<<<<
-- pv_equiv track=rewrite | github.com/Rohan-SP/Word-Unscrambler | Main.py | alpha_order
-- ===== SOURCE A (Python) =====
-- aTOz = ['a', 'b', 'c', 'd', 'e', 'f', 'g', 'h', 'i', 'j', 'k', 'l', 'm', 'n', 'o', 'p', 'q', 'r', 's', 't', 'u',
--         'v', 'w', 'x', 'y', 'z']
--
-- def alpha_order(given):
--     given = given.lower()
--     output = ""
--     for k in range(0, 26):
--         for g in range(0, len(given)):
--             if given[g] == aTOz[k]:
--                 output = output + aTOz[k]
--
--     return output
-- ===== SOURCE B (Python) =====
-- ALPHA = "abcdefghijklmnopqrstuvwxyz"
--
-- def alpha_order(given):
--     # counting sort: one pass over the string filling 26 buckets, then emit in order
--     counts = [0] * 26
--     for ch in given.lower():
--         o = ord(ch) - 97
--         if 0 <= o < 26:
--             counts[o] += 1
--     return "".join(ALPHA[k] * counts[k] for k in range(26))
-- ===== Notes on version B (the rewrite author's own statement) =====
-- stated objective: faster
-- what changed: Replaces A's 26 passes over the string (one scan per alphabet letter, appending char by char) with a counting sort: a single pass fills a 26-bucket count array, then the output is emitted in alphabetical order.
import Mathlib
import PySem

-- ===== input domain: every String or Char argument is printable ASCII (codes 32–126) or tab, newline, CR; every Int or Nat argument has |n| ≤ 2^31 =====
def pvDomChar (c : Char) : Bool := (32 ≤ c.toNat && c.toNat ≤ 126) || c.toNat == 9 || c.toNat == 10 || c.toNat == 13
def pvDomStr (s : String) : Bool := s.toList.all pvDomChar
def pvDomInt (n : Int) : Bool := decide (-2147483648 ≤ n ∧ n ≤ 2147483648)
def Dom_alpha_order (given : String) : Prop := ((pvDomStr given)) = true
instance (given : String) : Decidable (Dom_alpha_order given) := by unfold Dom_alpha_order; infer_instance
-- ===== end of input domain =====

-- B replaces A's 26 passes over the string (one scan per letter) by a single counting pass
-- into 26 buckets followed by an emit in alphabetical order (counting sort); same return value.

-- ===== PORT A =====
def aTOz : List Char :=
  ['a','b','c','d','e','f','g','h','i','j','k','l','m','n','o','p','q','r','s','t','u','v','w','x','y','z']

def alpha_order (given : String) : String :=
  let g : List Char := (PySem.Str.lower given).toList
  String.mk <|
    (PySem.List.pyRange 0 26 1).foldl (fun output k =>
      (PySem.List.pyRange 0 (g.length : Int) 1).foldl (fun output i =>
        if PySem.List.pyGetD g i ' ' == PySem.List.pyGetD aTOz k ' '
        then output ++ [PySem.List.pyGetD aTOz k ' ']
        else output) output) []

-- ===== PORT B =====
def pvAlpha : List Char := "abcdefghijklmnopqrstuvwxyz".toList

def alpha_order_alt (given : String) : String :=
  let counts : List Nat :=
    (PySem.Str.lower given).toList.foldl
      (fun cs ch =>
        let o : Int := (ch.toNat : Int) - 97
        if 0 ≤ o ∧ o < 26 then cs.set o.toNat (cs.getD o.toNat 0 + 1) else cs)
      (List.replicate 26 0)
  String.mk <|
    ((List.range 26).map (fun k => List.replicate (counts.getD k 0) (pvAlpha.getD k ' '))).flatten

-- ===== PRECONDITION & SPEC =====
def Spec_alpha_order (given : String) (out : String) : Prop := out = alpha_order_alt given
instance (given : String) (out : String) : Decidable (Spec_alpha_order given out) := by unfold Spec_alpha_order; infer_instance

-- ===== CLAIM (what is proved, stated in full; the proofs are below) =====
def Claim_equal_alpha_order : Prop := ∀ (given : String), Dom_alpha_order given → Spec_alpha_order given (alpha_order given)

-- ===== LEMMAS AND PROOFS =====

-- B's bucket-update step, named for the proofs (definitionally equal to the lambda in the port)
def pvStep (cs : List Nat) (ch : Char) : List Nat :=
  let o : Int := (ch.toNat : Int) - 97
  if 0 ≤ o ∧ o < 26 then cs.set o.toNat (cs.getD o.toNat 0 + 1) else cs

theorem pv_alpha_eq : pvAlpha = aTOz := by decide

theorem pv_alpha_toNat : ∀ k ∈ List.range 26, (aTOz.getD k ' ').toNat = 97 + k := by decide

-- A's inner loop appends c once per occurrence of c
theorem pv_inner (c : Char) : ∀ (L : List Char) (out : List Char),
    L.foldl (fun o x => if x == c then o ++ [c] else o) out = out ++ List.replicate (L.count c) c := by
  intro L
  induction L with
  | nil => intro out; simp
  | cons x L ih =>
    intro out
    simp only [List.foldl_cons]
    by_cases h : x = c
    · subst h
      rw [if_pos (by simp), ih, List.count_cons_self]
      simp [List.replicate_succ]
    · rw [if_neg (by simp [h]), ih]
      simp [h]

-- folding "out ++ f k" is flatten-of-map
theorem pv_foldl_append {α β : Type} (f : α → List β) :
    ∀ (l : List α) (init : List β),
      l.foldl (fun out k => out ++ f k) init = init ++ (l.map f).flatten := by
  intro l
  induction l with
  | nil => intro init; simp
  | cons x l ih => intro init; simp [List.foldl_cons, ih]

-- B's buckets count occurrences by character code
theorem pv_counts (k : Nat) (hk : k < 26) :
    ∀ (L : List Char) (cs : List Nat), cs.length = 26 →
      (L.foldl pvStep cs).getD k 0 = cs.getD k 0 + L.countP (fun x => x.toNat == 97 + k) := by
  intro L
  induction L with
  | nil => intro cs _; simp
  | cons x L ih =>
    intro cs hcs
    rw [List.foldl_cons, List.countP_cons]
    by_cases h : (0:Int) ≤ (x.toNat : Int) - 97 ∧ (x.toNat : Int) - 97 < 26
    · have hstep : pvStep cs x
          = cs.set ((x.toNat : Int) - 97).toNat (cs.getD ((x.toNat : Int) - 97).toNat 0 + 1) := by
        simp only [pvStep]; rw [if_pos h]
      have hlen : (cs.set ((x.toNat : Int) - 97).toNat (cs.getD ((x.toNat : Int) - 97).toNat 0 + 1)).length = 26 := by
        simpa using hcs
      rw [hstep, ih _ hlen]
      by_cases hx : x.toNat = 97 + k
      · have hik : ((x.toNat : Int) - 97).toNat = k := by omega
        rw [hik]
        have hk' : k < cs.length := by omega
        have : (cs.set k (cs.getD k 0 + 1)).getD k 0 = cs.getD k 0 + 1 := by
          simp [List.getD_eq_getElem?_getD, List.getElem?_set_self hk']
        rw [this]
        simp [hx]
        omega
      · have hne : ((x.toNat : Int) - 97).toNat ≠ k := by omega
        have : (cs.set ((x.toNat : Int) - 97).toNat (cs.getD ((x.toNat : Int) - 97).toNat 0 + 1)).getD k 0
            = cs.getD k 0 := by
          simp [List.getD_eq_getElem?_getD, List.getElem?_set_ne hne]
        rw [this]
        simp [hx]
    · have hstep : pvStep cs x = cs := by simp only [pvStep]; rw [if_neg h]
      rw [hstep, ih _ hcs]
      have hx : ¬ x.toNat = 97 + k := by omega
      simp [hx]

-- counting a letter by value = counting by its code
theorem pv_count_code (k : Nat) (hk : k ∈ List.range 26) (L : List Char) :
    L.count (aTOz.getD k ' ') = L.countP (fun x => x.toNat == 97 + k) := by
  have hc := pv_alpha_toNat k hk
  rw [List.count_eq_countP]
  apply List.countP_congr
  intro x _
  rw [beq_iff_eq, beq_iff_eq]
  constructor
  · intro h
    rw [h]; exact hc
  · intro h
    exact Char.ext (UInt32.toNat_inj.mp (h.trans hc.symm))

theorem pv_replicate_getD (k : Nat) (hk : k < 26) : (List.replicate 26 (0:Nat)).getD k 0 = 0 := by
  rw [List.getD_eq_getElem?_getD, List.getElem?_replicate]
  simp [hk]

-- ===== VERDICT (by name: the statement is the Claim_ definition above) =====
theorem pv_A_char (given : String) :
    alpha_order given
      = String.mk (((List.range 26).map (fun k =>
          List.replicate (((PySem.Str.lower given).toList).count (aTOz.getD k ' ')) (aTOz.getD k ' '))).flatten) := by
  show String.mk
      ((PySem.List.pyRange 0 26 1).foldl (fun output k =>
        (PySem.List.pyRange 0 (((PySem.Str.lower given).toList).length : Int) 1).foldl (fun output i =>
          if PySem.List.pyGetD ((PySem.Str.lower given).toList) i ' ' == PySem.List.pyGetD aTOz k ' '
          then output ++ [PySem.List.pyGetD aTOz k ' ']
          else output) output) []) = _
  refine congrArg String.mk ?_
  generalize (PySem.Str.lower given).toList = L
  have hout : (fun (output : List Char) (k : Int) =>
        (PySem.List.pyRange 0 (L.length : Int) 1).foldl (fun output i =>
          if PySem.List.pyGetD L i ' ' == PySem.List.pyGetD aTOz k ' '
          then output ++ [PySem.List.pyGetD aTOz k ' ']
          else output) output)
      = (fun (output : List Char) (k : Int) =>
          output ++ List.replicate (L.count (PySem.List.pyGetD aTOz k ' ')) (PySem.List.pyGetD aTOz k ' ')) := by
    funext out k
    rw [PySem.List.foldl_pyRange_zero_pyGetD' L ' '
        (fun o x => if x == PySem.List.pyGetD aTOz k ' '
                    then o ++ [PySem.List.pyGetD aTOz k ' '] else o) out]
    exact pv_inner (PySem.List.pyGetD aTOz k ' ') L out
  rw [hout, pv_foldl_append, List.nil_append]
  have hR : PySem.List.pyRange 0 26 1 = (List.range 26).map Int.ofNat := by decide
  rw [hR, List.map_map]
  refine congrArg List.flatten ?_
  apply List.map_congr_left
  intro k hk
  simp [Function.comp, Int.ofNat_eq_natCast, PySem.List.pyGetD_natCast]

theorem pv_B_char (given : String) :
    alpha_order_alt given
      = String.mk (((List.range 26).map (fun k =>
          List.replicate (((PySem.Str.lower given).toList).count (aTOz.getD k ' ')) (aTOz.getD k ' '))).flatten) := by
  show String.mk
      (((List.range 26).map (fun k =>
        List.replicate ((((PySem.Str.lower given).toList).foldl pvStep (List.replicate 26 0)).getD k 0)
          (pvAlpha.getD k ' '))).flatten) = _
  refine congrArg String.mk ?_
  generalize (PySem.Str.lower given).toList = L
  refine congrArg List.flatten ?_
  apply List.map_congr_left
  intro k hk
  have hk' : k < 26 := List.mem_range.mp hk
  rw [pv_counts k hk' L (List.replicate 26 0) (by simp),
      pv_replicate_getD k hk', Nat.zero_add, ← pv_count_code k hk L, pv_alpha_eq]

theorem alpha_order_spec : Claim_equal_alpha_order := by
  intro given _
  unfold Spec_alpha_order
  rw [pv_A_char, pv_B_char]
>>>>
The stretch of entries above that starts with the line containing "def alpha_order (given" and goes on through the line containing "def Spec_alpha_order (given" is to be transcribed exactly, and no other line is to be transcribed.

def alpha_order (given : String) : String :=
  let g : List Char := (PySem.Str.lower given).toList
  String.mk <|
    (PySem.List.pyRange 0 26 1).foldl (fun output k =>
      (PySem.List.pyRange 0 (g.length : Int) 1).foldl (fun output i =>
        if PySem.List.pyGetD g i ' ' == PySem.List.pyGetD aTOz k ' '
        then output ++ [PySem.List.pyGetD aTOz k ' ']
        else output) output) []

-- ===== PORT B =====
def pvAlpha : List Char := "abcdefghijklmnopqrstuvwxyz".toList

def alpha_order_alt (given : String) : String :=
  let counts : List Nat :=
    (PySem.Str.lower given).toList.foldl
      (fun cs ch =>
        let o : Int := (ch.toNat : Int) - 97
        if 0 ≤ o ∧ o < 26 then cs.set o.toNat (cs.getD o.toNat 0 + 1) else cs)
      (List.replicate 26 0)
  String.mk <|
    ((List.range 26).map (fun k => List.replicate (counts.getD k 0) (pvAlpha.getD k ' '))).flatten

-- ===== PRECONDITION & SPEC =====
def Spec_alpha_order (given : String) (out : String) : Prop := out = alpha_order_alt given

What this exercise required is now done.